Very impressive.
We are in the planning process (as you may recall) for our home build. I've had several conversations with Chris at Clydesdale.
We are looking at something similar in design - really a one story with a small knee wall for the loft area over the kitchen and front entry areas of the house.
Two specific questions at the moment.
1) What pitch do you have for the roof over the living/loft areas? We have been using 8:12 in the floor plan software, but I have a slight headroom problem when exiting onto the loft. I can fix that by either increasing the pitch, increasing the loft kneewall height, or changing the orientation of the last span of stair run by 90 degrees.

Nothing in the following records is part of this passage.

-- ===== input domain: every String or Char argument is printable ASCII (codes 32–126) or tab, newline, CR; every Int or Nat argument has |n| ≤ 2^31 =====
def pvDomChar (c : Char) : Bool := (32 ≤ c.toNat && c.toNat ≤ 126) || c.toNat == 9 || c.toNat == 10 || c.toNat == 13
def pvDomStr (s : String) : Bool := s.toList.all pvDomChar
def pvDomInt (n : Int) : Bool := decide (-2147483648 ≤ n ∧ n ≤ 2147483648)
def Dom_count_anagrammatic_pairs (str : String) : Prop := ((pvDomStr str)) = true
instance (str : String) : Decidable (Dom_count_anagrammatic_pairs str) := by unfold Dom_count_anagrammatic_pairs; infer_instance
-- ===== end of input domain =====

-- B replaces sorting every substring with an incrementally-maintained 128-slot character-frequency
-- vector used as the grouping key (objective: faster, measured).

-- ===== PORT A =====
-- Python's int(count*(count-1)/2) is ported as integer division: count*(count-1) is even and
-- nonnegative, where float division by 2 followed by int() is exact at the magnitudes involved.
def count_anagrammatic_pairs (str : String) : Int :=
  let cs := str.toList
  let n : Int := PySem.Str.len str
  let anagrams : PySem.Dict String Int :=
    (PySem.List.pyRange 0 n 1).foldl (fun d start =>
      (PySem.List.pyRange (start + 1) (n + 1) 1).foldl (fun d e =>
        let anagram := String.ofList (PySem.List.sorted (PySem.List.slice cs (some start) (some e)) (fun x => x) false)
        if d.contains anagram then d.insert anagram (d.getD anagram 0 + 1)
        else d.insert anagram 1) d) PySem.Dict.empty
  anagrams.items.foldl (fun acc p => acc + (p.2 * (p.2 - 1)) / 2) 0

-- ===== PORT B =====
-- cnt[ord(str[end])] += 1 is ported with pyGetD/getD/set; every index is in range on the domain
-- (ASCII codes < 128), where this is exact.
def count_anagrammatic_pairs_alt (str : String) : Int :=
  let cs := str.toList
  let n : Int := PySem.Str.len str
  let groups : PySem.Dict (List Int) Int :=
    (PySem.List.pyRange 0 n 1).foldl (fun g start =>
      ((PySem.List.pyRange start n 1).foldl
        (fun (st : List Int × PySem.Dict (List Int) Int) e =>
          let i := (PySem.List.pyGetD cs e ' ').toNat
          let cnt := st.1.set i (st.1.getD i 0 + 1)
          (cnt, st.2.insert cnt (st.2.getD cnt 0 + 1)))
        (List.replicate 128 (0 : Int), g)).2) PySem.Dict.empty
  groups.values.foldl (fun acc c => acc + PySem.Int.floordiv (c * (c - 1)) 2) 0
-- pv_equiv track=rewrite | github.com/T300Y/encyrptio | Encyrption_SDD_AT1/main.py | v_c
-- ===== SOURCE A (Python) =====
-- def v_c(message_arr, n):
--     vowels = set("aeiouAEIOU")
--     consonants_groups = []
--     vowels_indices = [i for i, char in enumerate(message_arr) if char in vowels]
--     consonants_indices_group = []
--     for i in range(len(message_arr)):
--         if message_arr[i].isalpha():
--             if message_arr[i] not in vowels:
--                 consonants_indices_group.append(i)
--         else:
--             if consonants_indices_group:
--                 consonants_groups.append(consonants_indices_group)
--                 consonants_indices_group = []
--     consonants_groups.append(consonants_indices_group)
--     vowels_indices = vowels_indices[1:] + [vowels_indices[0]]
--     for group in consonants_groups:
--         group[:] = group[-1:] + group[:-1]
--     message_copy = message_arr.copy()
--     for i in range(len(message_arr)):
--         if not message_arr[i].isalpha():
--             continue
--         if message_copy[i] in ["a", "e", "i", "o", "u", "A", "E", "I", "O", "U"] and vowels_indices:
--             message_arr[i] = message_copy[vowels_indices[0]]
--             vowels_indices.pop(0)
--         elif consonants_groups and message_copy[i].lower() not in ["a", "e", "i", "o", "u"]:
--             message_arr[i] = message_copy[consonants_groups[0][0]]
--             consonants_groups[0].pop(0)
--             if not consonants_groups[0]:
--                 consonants_groups.pop(0)
--     message = ''.join([item for item in message_arr])
--
--     return message
-- ===== SOURCE B (Python) =====
-- def v_c(message_arr, n):
--     vowels = set("aeiouAEIOU")
--     vpos = [i for i, ch in enumerate(message_arr) if ch in vowels]
--     groups = []
--     cur = []
--     for i, ch in enumerate(message_arr):
--         if ch.isalpha():
--             if ch not in vowels:
--                 cur.append(i)
--         elif cur:
--             groups.append(cur)
--             cur = []
--     if cur:
--         groups.append(cur)
--     rotated_v = vpos[1:] + [vpos[0]]   # IndexError when there is no vowel, before any mutation
--     perm = list(range(len(message_arr)))
--     for p, q in zip(vpos, rotated_v):
--         perm[p] = q
--     for g in groups:
--         for p, q in zip(g, g[-1:] + g[:-1]):
--             perm[p] = q
--     orig = list(message_arr)
--     message_arr[:] = [orig[perm[i]] for i in range(len(message_arr))]
--     return ''.join(message_arr)
-- ===== Notes on version B (the rewrite author's own statement) =====
-- stated objective: faster
-- what changed: B replaces A's replay scan that re-walks the message consuming vowel/group index queues (with pop(0) and group deletion) by building one permutation table (identity, then the vowel cycle and each group's rotation written in) and applying it in a single pass.
import Mathlib
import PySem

2) Regarding your 3T GSHP. Do you distribute the heat for the basement and first floor with in-floor tubing (i.e. hydronic heating), straight to forced air, or some combination?
Thanks.
Rick
Yep talked with Chris the other day - he is great to work with
Main pitch is 8:12 in our 3 bent great room
other areas are 4:12 for shed style roof over MBr, porch and pantry
we initially started with a 4' knee wall but to gain access into the bonus room we raised it to 8' knee wall (was minimal extra cost - SIP and siding primarily) really opens up the area in the loft as well as volume over great room (although it would have been there at 4' also)
If you go with taller pitch and use SIPs think about total span - I think they could go 24' and in my case I wanted as few joints as possible
For the basement and 1st floor we have 2 zone forced air - it was very easy to run this duct work.
We had spent a fair amount of time working on radiant or duct and in the end it was cost decision and realization that my heating load is relatively small for most of the year (even with current temps and little sun the unit runs about 30% of time overnight then rarely during the day as my south windows provide plenty of heat)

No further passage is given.